As pessimism about the domestic economy has deepened in the last few weeks, the Treasury market has been the best indicator of that mood shift. The annualized yield on the 10-year T-note dived to 3.3% by the end of last week -- down from an eight-month high of 4% just a month earlier.
Traders were amazed by investors’ appetite for the $104 billion of two-, five- and seven-year T-notes the government auctioned the week of June 22, and for the $65 billion of three-, 10- and 30-year Treasuries sold last week. Now it looks those buyers made the right bets -- even though they know Uncle Sam has plenty more to sell this year.
‘All those ‘green shoots’ guys realize they were too optimistic’ about the economy, said Tom Tucci, head of Treasury trading at RBC Capital Markets in New York. ‘The reality of ‘lower for longer’ [on Treasury yields] has caught investors offside.’
Indeed, the big trade of the spring -- sell Treasuries, buy stocks -- has flip-flopped. While the Standard & Poor’s 500 stock index has fallen 7% since June 12, the iShares Barclays 20-plus-year Treasury Bond exchange-traded fund has risen 7% in the same period, to $96.23 a share as of Friday.

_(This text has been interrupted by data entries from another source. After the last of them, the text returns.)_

-- pv_equiv track=rewrite | github.com/ethan-coe-renner/rna-reconstruction | rna.py | get_singletons
-- ===== SOURCE A (Python) =====
-- def break_frag(frag, search):
--     fragments = [""]
--     c = 0
--     for singleteton in frag:
--         fragments[c] += singleteton
--         if singleteton in search:
--             c += 1
--             fragments.insert(c, "")
--     if fragments[-1] == "":
--         return fragments[:-1]
--
--     return fragments
--
-- def is_singleton(fragment, enzyme):
--     bases = break_frag(fragment, enzyme)
--     if len(bases) == 1:
--         return bases[0]
--     return None
--
-- def get_singletons(cu_digest, g_digest):
--     singletons = []
--
--     for frag in cu_digest:
--         singleton = is_singleton(frag, ['g'])
--         if singleton:
--             singletons.append(singleton)
--
--     for frag in g_digest:
--         singleton = is_singleton(frag, ['c', 'u'])
--         if singleton:
--             singletons.append(singleton)
--
--     return singletons
-- ===== SOURCE B (Python) =====
-- def _keep(frag, cuts):
--     return bool(frag) and not any(b in cuts for b in frag[:-1])
--
-- def get_singletons(cu_digest, g_digest):
--     return [f for f in cu_digest if _keep(f, ('g',))] + \
--            [f for f in g_digest if _keep(f, ('c', 'u'))]
-- ===== Notes on version B (the rewrite author's own statement) =====
-- stated objective: simpler
-- what changed: Drops break_frag/is_singleton entirely: instead of splitting each fragment into pieces at cut sites and counting the pieces, B keeps a fragment iff it is non-empty and no character of frag[:-1] is a cut site, built as two list-comprehension filters.
import Mathlib
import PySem

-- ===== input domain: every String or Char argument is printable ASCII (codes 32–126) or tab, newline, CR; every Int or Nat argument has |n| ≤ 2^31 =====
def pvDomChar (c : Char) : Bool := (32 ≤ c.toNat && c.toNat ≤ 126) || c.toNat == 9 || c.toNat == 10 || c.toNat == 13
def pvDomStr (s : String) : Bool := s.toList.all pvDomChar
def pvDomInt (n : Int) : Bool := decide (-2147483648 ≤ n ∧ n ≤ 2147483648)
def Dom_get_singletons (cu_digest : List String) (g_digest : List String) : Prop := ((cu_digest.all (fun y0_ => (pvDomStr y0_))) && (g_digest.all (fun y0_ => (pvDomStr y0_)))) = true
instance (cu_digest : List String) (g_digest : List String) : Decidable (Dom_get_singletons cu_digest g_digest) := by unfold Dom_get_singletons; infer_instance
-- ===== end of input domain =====

-- B replaces A's break-into-pieces construction by a direct scan of frag[:-1] for a cut
-- site (objective: simpler).

-- ===== PORT A =====
-- one iteration of break_frag's loop: fragments[c] += ch; if ch is a cut site, insert "" at c+1.
-- Python's list.insert at index c+1 (always ≤ len(fragments)) is List.insertIdx here.
def aStep (search : List Char) (st : List String × Nat) (ch : Char) : List String × Nat :=
  let fs := st.1.modify st.2 (fun s => s.push ch)
  if ch ∈ search then (fs.insertIdx (st.2 + 1) "", st.2 + 1) else (fs, st.2)

-- break_frag; fragments is never empty, so fragments[-1] is its getLast? and fragments[:-1] is dropLast
def break_frag (frag : String) (search : List Char) : List String :=
  let st := frag.toList.foldl (aStep search) ([""], 0)
  if st.1.getLast? = some "" then st.1.dropLast else st.1

def is_singleton (fragment : String) (enzyme : List Char) : Option String :=
  let bases := break_frag fragment enzyme
  if bases.length = 1 then some (bases.headD "") else none

def get_singletons (cu_digest : List String) (g_digest : List String) : List String :=
  let s1 := cu_digest.foldl (fun acc frag =>
    match is_singleton frag ['g'] with
    | some s => if s ≠ "" then acc ++ [s] else acc   -- Python truthiness: `if singleton:`
    | none => acc) []
  g_digest.foldl (fun acc frag =>
    match is_singleton frag ['c', 'u'] with
    | some s => if s ≠ "" then acc ++ [s] else acc
    | none => acc) s1

-- ===== PORT B =====
def keepFrag (frag : String) (cuts : List Char) : Bool :=
  frag != "" && !(frag.toList.dropLast.any (fun b => b ∈ cuts))

def get_singletons_alt (cu_digest : List String) (g_digest : List String) : List String :=
  cu_digest.filter (fun f => keepFrag f ['g']) ++ g_digest.filter (fun f => keepFrag f ['c', 'u'])

-- ===== PRECONDITION & SPEC =====
def Spec_get_singletons (cu_digest : List String) (g_digest : List String) (out : List String) : Prop := out = get_singletons_alt cu_digest g_digest
instance (cu_digest : List String) (g_digest : List String) (out : List String) : Decidable (Spec_get_singletons cu_digest g_digest out) := by unfold Spec_get_singletons; infer_instance

-- ===== CLAIM (what is proved, stated in full; the proofs are below) =====
def Claim_equal_get_singletons : Prop := ∀ (cu_digest : List String) (g_digest : List String), Dom_get_singletons cu_digest g_digest → Spec_get_singletons cu_digest g_digest (get_singletons cu_digest g_digest)

-- ===== LEMMAS AND PROOFS =====

-- abstract version of A's loop state: finished pieces (as strings) and the current piece (as chars)
def sStep (search : List Char) (st : List String × List Char) (ch : Char) : List String × List Char :=
  if ch ∈ search then (st.1 ++ [String.ofList (st.2 ++ [ch])], []) else (st.1, st.2 ++ [ch])

-- the bases list break_frag ends up returning, from the abstract state
def basesOf (r : List String × List Char) : List String :=
  if r.2 = [] then r.1 else r.1 ++ [String.ofList r.2]

lemma ofList_push (l : List Char) (c : Char) :
    (String.ofList l).push c = String.ofList (l ++ [c]) := by
  apply String.toList_inj.mp
  simp [String.toList_push]

lemma modify_concat (done : List String) (cur : String) (f : String → String) :
    (done ++ [cur]).modify done.length f = done ++ [f cur] := by
  induction done with
  | nil => simp
  | cons d ds ih => simpa using ih

lemma fold_inv (search : List Char) (l : List Char) :
    ∀ (done : List String) (cur : List Char),
      l.foldl (aStep search) (done ++ [String.ofList cur], done.length) =
        ((l.foldl (sStep search) (done, cur)).1 ++
            [String.ofList (l.foldl (sStep search) (done, cur)).2],
          (l.foldl (sStep search) (done, cur)).1.length) := by
  induction l with
  | nil => intro done cur; rfl
  | cons ch rest ih =>
    intro done cur
    rw [List.foldl_cons, List.foldl_cons]
    simp only [aStep, sStep, modify_concat, ofList_push]
    by_cases h : ch ∈ search
    · simp only [h, if_pos]
      have hlen : done.length + 1 = (done ++ [String.ofList (cur ++ [ch])]).length := by simp
      rw [hlen, List.insertIdx_length_self]
      have := ih (done ++ [String.ofList (cur ++ [ch])]) []
      simpa using this
    · simp only [h, if_false]
      exact ih done (cur ++ [ch])

-- the finished-pieces prefix of the abstract state is only ever appended to
lemma sfold_prefix (search : List Char) (l : List Char) :
    ∀ (done : List String) (cur : List Char),
      l.foldl (sStep search) (done, cur) =
        (done ++ (l.foldl (sStep search) ([], cur)).1,
          (l.foldl (sStep search) ([], cur)).2) := by
  induction l with
  | nil => intro done cur; simp
  | cons ch rest ih =>
    intro done cur
    rw [List.foldl_cons, List.foldl_cons]
    simp only [sStep, List.nil_append]
    by_cases h : ch ∈ search
    · simp only [h, if_pos]
      rw [ih (done ++ [String.ofList (cur ++ [ch])]) [], ih [String.ofList (cur ++ [ch])] []]
      simp
    · simp only [h, if_false]
      exact ih done (cur ++ [ch])

-- when no character of l is a cut site, the whole of l joins the current piece
lemma sfold_no_cut (search : List Char) (l : List Char)
    (h : ∀ c ∈ l, c ∉ search) :
    ∀ (done : List String) (cur : List Char),
      l.foldl (sStep search) (done, cur) = (done, cur ++ l) := by
  induction l with
  | nil => intro done cur; simp
  | cons ch rest ih =>
    intro done cur
    have hch : ch ∉ search := h ch (by simp)
    rw [List.foldl_cons]
    simp only [sStep, hch, if_false]
    rw [ih (fun c hc => h c (by simp [hc])) done (cur ++ [ch])]
    simp

-- any nonempty input produces at least one base
lemma bases_pos (search : List Char) (l : List Char) (hl : l ≠ []) :
    ∀ cur : List Char, 1 ≤ (basesOf (l.foldl (sStep search) ([], cur))).length := by
  induction l with
  | nil => exact absurd rfl hl
  | cons ch rest ih =>
    intro cur
    rw [List.foldl_cons]
    simp only [sStep, List.nil_append]
    by_cases h : ch ∈ search
    · simp only [h, if_pos]
      rw [sfold_prefix search rest [String.ofList (cur ++ [ch])] []]
      unfold basesOf
      split <;> simp
    · simp only [h, if_false]
      rcases rest with _ | ⟨r, rs⟩
      · simp [basesOf]
      · exact ih (by simp) (cur ++ [ch])

-- a cut site strictly before the last character forces at least two bases
lemma bases_two (search : List Char) (l : List Char)
    (h : ∃ c ∈ l.dropLast, c ∈ search) :
    ∀ cur : List Char, 2 ≤ (basesOf (l.foldl (sStep search) ([], cur))).length := by
  induction l with
  | nil => simp at h
  | cons ch rest ih =>
    intro cur
    have hrest : rest ≠ [] := by
      rintro rfl; simp at h
    rw [List.foldl_cons]
    simp only [sStep, List.nil_append]
    by_cases hc : ch ∈ search
    · simp only [hc, if_pos]
      rw [sfold_prefix search rest [String.ofList (cur ++ [ch])] []]
      have h1 := bases_pos search rest hrest ([] : List Char)
      unfold basesOf at h1 ⊢
      by_cases hsp : (rest.foldl (sStep search) ([], ([] : List Char))).2 = []
      · simp [hsp] at h1 ⊢; try omega
      · simp [hsp] at h1 ⊢; try omega
    · simp only [hc, if_false]
      apply ih
      rcases h with ⟨c, hcmem, hcs⟩
      rcases rest with _ | ⟨r, rs⟩
      · exact absurd rfl hrest
      simp only [List.dropLast_cons₂, List.mem_cons] at hcmem
      rcases hcmem with rfl | hcmem
      · exact absurd hcs hc
      · exact ⟨c, hcmem, hcs⟩

-- break_frag in terms of the abstract state
lemma break_frag_eq (frag : String) (search : List Char) :
    break_frag frag search = basesOf (frag.toList.foldl (sStep search) ([], [])) := by
  unfold break_frag
  have h := fold_inv search frag.toList [] []
  simp only [List.nil_append, List.length_nil] at h
  have h0 : (""  : String) = String.ofList [] := rfl
  rw [h0, h]
  unfold basesOf
  by_cases h2 : (frag.toList.foldl (sStep search) ([], [])).2 = []
  · simp [h2]
  · have : String.ofList (frag.toList.foldl (sStep search) ([], [])).2 ≠ "" := by
      intro hh
      exact h2 (by simpa using String.ofList_inj.mp (by simpa using hh))
    simp [this, h2]

-- the characterisation: is_singleton returns the fragment iff keepFrag holds
lemma is_singleton_eq (frag : String) (enzyme : List Char) :
    is_singleton frag enzyme = if keepFrag frag enzyme then some frag else none := by
  unfold is_singleton keepFrag
  rw [break_frag_eq]
  by_cases hnil : frag.toList = []
  · have hfe : frag = "" := String.toList_eq_nil_iff.mp hnil
    simp [hfe, basesOf]
  · by_cases hcut : ∃ c ∈ frag.toList.dropLast, c ∈ enzyme
    · have h2 := bases_two enzyme frag.toList hcut ([] : List Char)
      have hany : frag.toList.dropLast.any (fun b => b ∈ enzyme) = true := by
        rcases hcut with ⟨c, hm, hc⟩
        exact List.any_eq_true.mpr ⟨c, hm, by simpa using hc⟩
      simp only [hany, Bool.not_true, Bool.and_false]
      split
      · rename_i hlen; omega
      · simp
    · -- no cut before the last char: exactly one base, namely frag itself
      obtain ⟨l', x, hx⟩ := (List.eq_nil_or_concat frag.toList).resolve_left hnil
      rw [List.concat_eq_append] at hx
      have hdrop : frag.toList.dropLast = l' := by rw [hx]; simp
      have hnc : ∀ c ∈ l', c ∉ enzyme := by
        intro c hc hcin
        exact hcut ⟨c, by rw [hdrop]; exact hc, hcin⟩
      have hfold : frag.toList.foldl (sStep enzyme) ([], []) =
          if x ∈ enzyme then ([String.ofList (l' ++ [x])], ([] : List Char))
          else ([], l' ++ [x]) := by
        rw [hx, List.foldl_append, sfold_no_cut enzyme l' hnc [] []]
        simp only [List.foldl_cons, List.foldl_nil, sStep, List.nil_append]
      have hne : frag != "" := by
        simp only [bne_iff_ne, ne_eq]
        intro hh; exact hnil (by rw [hh]; rfl)
      have hofl : String.ofList (l' ++ [x]) = frag := by
        rw [← hx]
        exact (String.ofList_toList : String.ofList frag.toList = frag)
      have hany : frag.toList.dropLast.any (fun b => b ∈ enzyme) = false := by
        rw [hdrop]
        simp only [List.any_eq_false]
        intro c hc; simpa using hnc c hc
      rw [hfold]
      split <;> simp [basesOf, hofl, hne, hany]

-- one pass of A's accumulation loop equals append-filter
lemma loop_filter (cuts : List Char) (l : List String) :
    ∀ acc : List String,
      l.foldl (fun acc frag =>
        match is_singleton frag cuts with
        | some s => if s ≠ "" then acc ++ [s] else acc
        | none => acc) acc = acc ++ l.filter (fun f => keepFrag f cuts) := by
  induction l with
  | nil => intro acc; simp
  | cons frag rest ih =>
    intro acc
    rw [List.foldl_cons, List.filter_cons]
    by_cases hk : keepFrag frag cuts
    · have hne : frag ≠ "" := by
        unfold keepFrag at hk
        simp only [Bool.and_eq_true, bne_iff_ne, ne_eq] at hk
        exact hk.1
      have hstep : (match is_singleton frag cuts with
          | some s => if s ≠ "" then acc ++ [s] else acc
          | none => acc) = acc ++ [frag] := by
        rw [is_singleton_eq]
        simp [hk, hne]
      rw [hstep, ih, hk]
      simp
    · have hstep : (match is_singleton frag cuts with
          | some s => if s ≠ "" then acc ++ [s] else acc
          | none => acc) = acc := by
        rw [is_singleton_eq]
        simp [hk]
      rw [hstep, ih]
      simp only [Bool.not_eq_true] at hk
      simp [hk]

-- ===== VERDICT (by name: the statement is the Claim_ definition above) =====
theorem get_singletons_spec : Claim_equal_get_singletons := by
  intro cu_digest g_digest _
  unfold Spec_get_singletons get_singletons get_singletons_alt
  rw [loop_filter, loop_filter]
  simp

The dive in Treasury yields has been so abrupt that some bond market pros have been reluctant to recommend that clients jump in at this point, fearful of whiplash if Wall Street gets a few days’ worth of upbeat economic reports.
But investors who believe there is no economic recovery on the horizon may be quite content with a 3.3% yield on a 10-year T-note -- if no recovery also means that the major threat is deflation, not inflation.
If the inflation rate is zero, the 3.3% ‘real’ return on a current T-note would be rich by historical standards. And it comes with a principal guarantee, if you can hold to maturity.
In the near term -- the next week or so -- the Treasury market could just be powered by its own momentum. If the stock market worsens, institutional money exiting equities could pour into government bonds, pushing yields even lower. A rally to 3% would just return the 10-year T-note to its level of last winter.
The first leg of the latest bond rally ‘was just a reality check,’ said George Goncalves, fixed-income rate strategist at brokerage Cantor Fitzgerald in New York. If stocks keep sliding that could be the ‘death knell’ for risk-taking, further boosting Treasuries’ appeal, he said.
But then, don’t underestimate the resolve of the Obama administration and the Federal Reserve to do whatever it takes to keep Wall Street believing in a recovery. Treasury Secretary Timothy F. Geithner says there’s no point in talking about a second economic-stimulus program so soon -- but that could change in a heartbeat.